Rising public awareness is also playing a role in banks’ consideration of ESG. For example, campus protest movements are motivating many colleges and universities to re-examine where they do their banking, said Georges Dyer, co-founder and executive director of the Intentional Endowments Network.

Founded a little over five years ago, the organization provides resources to colleges and universities seeking to align their missions with their operations, including their investments and operating accounts.

“A couple universities are really anchor institutions in their communities,” Dyer said. “As they look at how their investments play into their role in the community, banks are increasingly an area of focus. We’re starting to see more of those types of conversations happen as schools think about their local impact.”

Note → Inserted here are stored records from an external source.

-- pv_equiv track=rewrite | github.com/igashov/DiffLinker | data/zinc/prepare_dataset.py | find_non_intersecting_matches
-- ===== SOURCE A (Python) =====
-- import itertools
--
-- def find_non_intersecting_matches(matches1, matches2, matches3):
--     """
--     Checks all possible triplets and selects only non-intersecting matches
--     """
--     triplets = list(itertools.product(matches1, matches2, matches3))
--     non_intersecting_matches = set()
--     for m1, m2, m3 in triplets:
--         m1m2 = set(m1) & set(m2)
--         m1m3 = set(m1) & set(m3)
--         m2m3 = set(m2) & set(m3)
--         if len(m1m2 | m1m3 | m2m3) == 0:
--             non_intersecting_matches.add((m1, m2, m3))
--     return list(non_intersecting_matches)
-- ===== SOURCE B (Python) =====
-- def find_non_intersecting_matches(matches1, matches2, matches3):
--     """
--     Two-stage search: first keep compatible (m1, m2) pairs with their cached
--     union set, then extend each surviving pair with every disjoint m3.
--     """
--     sets1 = [(m, set(m)) for m in matches1]
--     sets2 = [(m, set(m)) for m in matches2]
--     sets3 = [(m, set(m)) for m in matches3]
--     pairs = [(m1, m2, s1 | s2)
--              for m1, s1 in sets1
--              for m2, s2 in sets2
--              if s1.isdisjoint(s2)]
--     result = set()
--     for m1, m2, u in pairs:
--         for m3, s3 in sets3:
--             if s3.isdisjoint(u):
--                 result.add((m1, m2, m3))
--     return list(result)
-- ===== Notes on version B (the rewrite author's own statement) =====
-- stated objective: faster
-- what changed: Replaces the single pass over the full materialized matches1 x matches2 x matches3 product (rebuilding all three element-sets and three intersections per triplet) with a staged search: element-sets are precomputed once per match, a pair table of compatible (m1, m2) pairs with cached unions is built first, and only surviving pairs are extended by m3 via one isdisjoint test.
import Mathlib
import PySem

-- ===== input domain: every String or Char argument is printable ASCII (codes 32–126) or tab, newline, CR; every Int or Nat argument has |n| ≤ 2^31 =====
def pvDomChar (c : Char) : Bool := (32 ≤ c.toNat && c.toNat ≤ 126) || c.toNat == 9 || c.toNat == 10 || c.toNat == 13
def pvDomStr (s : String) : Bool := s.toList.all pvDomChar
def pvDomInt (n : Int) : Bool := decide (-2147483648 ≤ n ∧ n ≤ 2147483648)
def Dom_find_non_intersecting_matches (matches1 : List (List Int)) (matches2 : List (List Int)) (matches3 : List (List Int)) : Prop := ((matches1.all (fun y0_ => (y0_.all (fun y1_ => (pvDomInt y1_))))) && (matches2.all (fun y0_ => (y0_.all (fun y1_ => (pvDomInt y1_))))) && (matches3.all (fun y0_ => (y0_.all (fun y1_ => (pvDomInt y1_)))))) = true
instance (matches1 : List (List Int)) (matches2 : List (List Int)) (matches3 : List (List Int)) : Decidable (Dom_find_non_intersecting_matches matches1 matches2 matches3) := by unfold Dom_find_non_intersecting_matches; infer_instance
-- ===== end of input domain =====

-- B stages the search (per-match element-sets computed once, a table of compatible (m1, m2)
-- pairs with cached unions built first, then each surviving pair extended by every disjoint m3)
-- instead of A's scan of the full materialized triple product; both result sets are modelled
-- in first-insertion order, and outputs are compared as sets.

-- ===== PORT A =====
def find_non_intersecting_matches (matches1 : List (List Int)) (matches2 : List (List Int)) (matches3 : List (List Int)) : List (List Int × List Int × List Int) :=
  -- triplets = list(itertools.product(matches1, matches2, matches3))
  let triplets := matches1.flatMap (fun m1 => matches2.flatMap (fun m2 => matches3.map (fun m3 => (m1, m2, m3))))
  -- for m1, m2, m3 in triplets: m1m2 = set(m1) & set(m2); …; if len(m1m2 | m1m3 | m2m3) == 0: non_intersecting_matches.add((m1, m2, m3))
  let non_intersecting : PySem.Set (List Int × List Int × List Int) :=
    triplets.foldl (fun acc t =>
      let m1m2 := PySem.Set.inter (PySem.Set.ofList t.1) (PySem.Set.ofList t.2.1)
      let m1m3 := PySem.Set.inter (PySem.Set.ofList t.1) (PySem.Set.ofList t.2.2)
      let m2m3 := PySem.Set.inter (PySem.Set.ofList t.2.1) (PySem.Set.ofList t.2.2)
      if PySem.Set.len (PySem.Set.union (PySem.Set.union m1m2 m1m3) m2m3) == 0 then
        PySem.Set.add acc t
      else acc) PySem.Set.empty
  -- return list(non_intersecting_matches): the set in first-insertion order (hash order is not modelled; outputs are compared as sets)
  non_intersecting

-- ===== PORT B =====
def find_non_intersecting_matches_alt (matches1 : List (List Int)) (matches2 : List (List Int)) (matches3 : List (List Int)) : List (List Int × List Int × List Int) :=
  let sets1 := matches1.map (fun m => (m, PySem.Set.ofList m))
  let sets2 := matches2.map (fun m => (m, PySem.Set.ofList m))
  let sets3 := matches3.map (fun m => (m, PySem.Set.ofList m))
  -- pairs = [(m1, m2, s1 | s2) for m1, s1 in sets1 for m2, s2 in sets2 if s1.isdisjoint(s2)]
  let pairs := sets1.flatMap (fun p1 => sets2.filterMap (fun p2 =>
      if PySem.Set.isdisjoint p1.2 p2.2 then some (p1.1, p2.1, PySem.Set.union p1.2 p2.2) else none))
  -- for m1, m2, u in pairs: for m3, s3 in sets3: if s3.isdisjoint(u): result.add((m1, m2, m3))
  let result : PySem.Set (List Int × List Int × List Int) :=
    pairs.foldl (fun acc pr =>
      sets3.foldl (fun acc p3 =>
        if PySem.Set.isdisjoint p3.2 pr.2.2 then PySem.Set.add acc (pr.1, pr.2.1, p3.1) else acc) acc)
      PySem.Set.empty
  -- return list(result): the set in first-insertion order (outputs are compared as sets)
  result

-- ===== PRECONDITION & SPEC =====
def Spec_find_non_intersecting_matches (matches1 : List (List Int)) (matches2 : List (List Int)) (matches3 : List (List Int)) (out : List (List Int × List Int × List Int)) : Prop := out = find_non_intersecting_matches_alt matches1 matches2 matches3
instance (matches1 : List (List Int)) (matches2 : List (List Int)) (matches3 : List (List Int)) (out : List (List Int × List Int × List Int)) : Decidable (Spec_find_non_intersecting_matches matches1 matches2 matches3 out) := by unfold Spec_find_non_intersecting_matches; infer_instance

-- ===== CLAIM (what is proved, stated in full; the proofs are below) =====
def Claim_equal_find_non_intersecting_matches : Prop := ∀ (matches1 : List (List Int)) (matches2 : List (List Int)) (matches3 : List (List Int)), Dom_find_non_intersecting_matches matches1 matches2 matches3 → Spec_find_non_intersecting_matches matches1 matches2 matches3 (find_non_intersecting_matches matches1 matches2 matches3)

-- ===== LEMMAS AND PROOFS =====

-- A's test "the union of the three pairwise intersections is empty" equals B's staged pair of
-- disjointness tests "s1 disjoint s2, and s3 disjoint (s1 | s2)".
lemma pv_cond_eq (m1 m2 m3 : List Int) :
    (PySem.Set.len (PySem.Set.union (PySem.Set.union
        (PySem.Set.inter (PySem.Set.ofList m1) (PySem.Set.ofList m2))
        (PySem.Set.inter (PySem.Set.ofList m1) (PySem.Set.ofList m3)))
        (PySem.Set.inter (PySem.Set.ofList m2) (PySem.Set.ofList m3))) == 0)
    = (PySem.Set.isdisjoint (PySem.Set.ofList m1) (PySem.Set.ofList m2) &&
       PySem.Set.isdisjoint (PySem.Set.ofList m3)
         (PySem.Set.union (PySem.Set.ofList m1) (PySem.Set.ofList m2))) := by
  rw [Bool.eq_iff_iff]
  simp only [beq_iff_eq, Bool.and_eq_true, PySem.Set.isdisjoint_iff, PySem.Set.mem_union,
    PySem.Set.mem_inter, PySem.Set.mem_ofList, PySem.Set.len, Int.natCast_eq_zero,
    List.length_eq_zero_iff, List.eq_nil_iff_forall_not_mem]
  constructor
  · intro h; exact ⟨fun x a b => h x (Or.inl (Or.inl ⟨a, b⟩)),
      fun x c d => d.elim (fun a => h x (Or.inl (Or.inr ⟨a, c⟩))) (fun b => h x (Or.inr ⟨b, c⟩))⟩
  · rintro ⟨h12, h3⟩ x ((⟨a, b⟩ | ⟨a, c⟩) | ⟨b, c⟩)
    · exact h12 x a b
    · exact h3 x c (Or.inl a)
    · exact h3 x c (Or.inr b)

lemma pv_foldl_id {α β : Type} (l : List α) (b : β) : l.foldl (fun a _ => a) b = b := by
  induction l generalizing b <;> simp_all [List.foldl]

lemma pv_foldl_ext {α β : Type} (f g : β → α → β) (l : List α)
    (h : ∀ acc x, f acc x = g acc x) (init : β) : l.foldl f init = l.foldl g init := by
  induction l generalizing init <;> simp_all [List.foldl]

lemma pv_foldl_flatMap {α β γ : Type} (l : List α) (g : α → List β) (f : γ → β → γ) (init : γ) :
    (l.flatMap g).foldl f init = l.foldl (fun acc x => (g x).foldl f acc) init := by
  induction l generalizing init <;> simp_all [List.foldl, List.foldl_append]

lemma pv_foldl_filterMap {α β γ : Type} (l : List α) (g : α → Option β) (f : γ → β → γ) (init : γ) :
    (l.filterMap g).foldl f init
      = l.foldl (fun acc x => match g x with | some y => f acc y | none => acc) init := by
  induction l generalizing init with
  | nil => rfl
  | cons a t ih => cases hga : g a <;> simp_all [List.filterMap_cons, List.foldl]

-- Both ports insert exactly the compatible triplets, in the same lexicographic order.
theorem find_non_intersecting_matches_spec_aux (ms1 ms2 ms3 : List (List Int)) :
    find_non_intersecting_matches ms1 ms2 ms3 = find_non_intersecting_matches_alt ms1 ms2 ms3 := by
  unfold find_non_intersecting_matches find_non_intersecting_matches_alt
  simp only [pv_foldl_flatMap, pv_foldl_filterMap, List.foldl_map]
  apply pv_foldl_ext; intro acc m1
  apply pv_foldl_ext; intro acc2 m2
  by_cases h12 : PySem.Set.isdisjoint (PySem.Set.ofList m1) (PySem.Set.ofList m2) = true
  · simp only [pv_cond_eq, h12, Bool.true_and, if_true]
  · simp only [pv_cond_eq, Bool.not_eq_true] at h12 ⊢
    simp only [h12, Bool.false_and, if_false, Bool.false_eq_true]
    exact pv_foldl_id ms3 acc2

-- ===== VERDICT (by name: the statement is the Claim_ definition above) =====
theorem find_non_intersecting_matches_spec : Claim_equal_find_non_intersecting_matches := by
  intro matches1 matches2 matches3 _
  exact find_non_intersecting_matches_spec_aux matches1 matches2 matches3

The ABA’s ESG working group meets once a month on a conference call and might include anywhere from several dozen to several hundred bankers, the trade group said. Discussions so far have included state and federal legislative proposals, the social aspects of ESG, and some of the basics. For those bankers newer to the group, the ABA has offered a primer on how to think about ESG and get started.

The bankers who participate on those calls sometimes hold specialized ESG and sustainability roles, but just as often they work in business lines or more general leadership roles. Likewise, the banks include the smallest community banks, the largest money-center banks and everything in between, Pigg said.

“Certainly shareholder and investor expectations are a big factor, and customer expectation is definitely there, too,” he said. “But just like ESG varies, how those investor and customer expectations have an impact will vary from bank to bank and community to community.”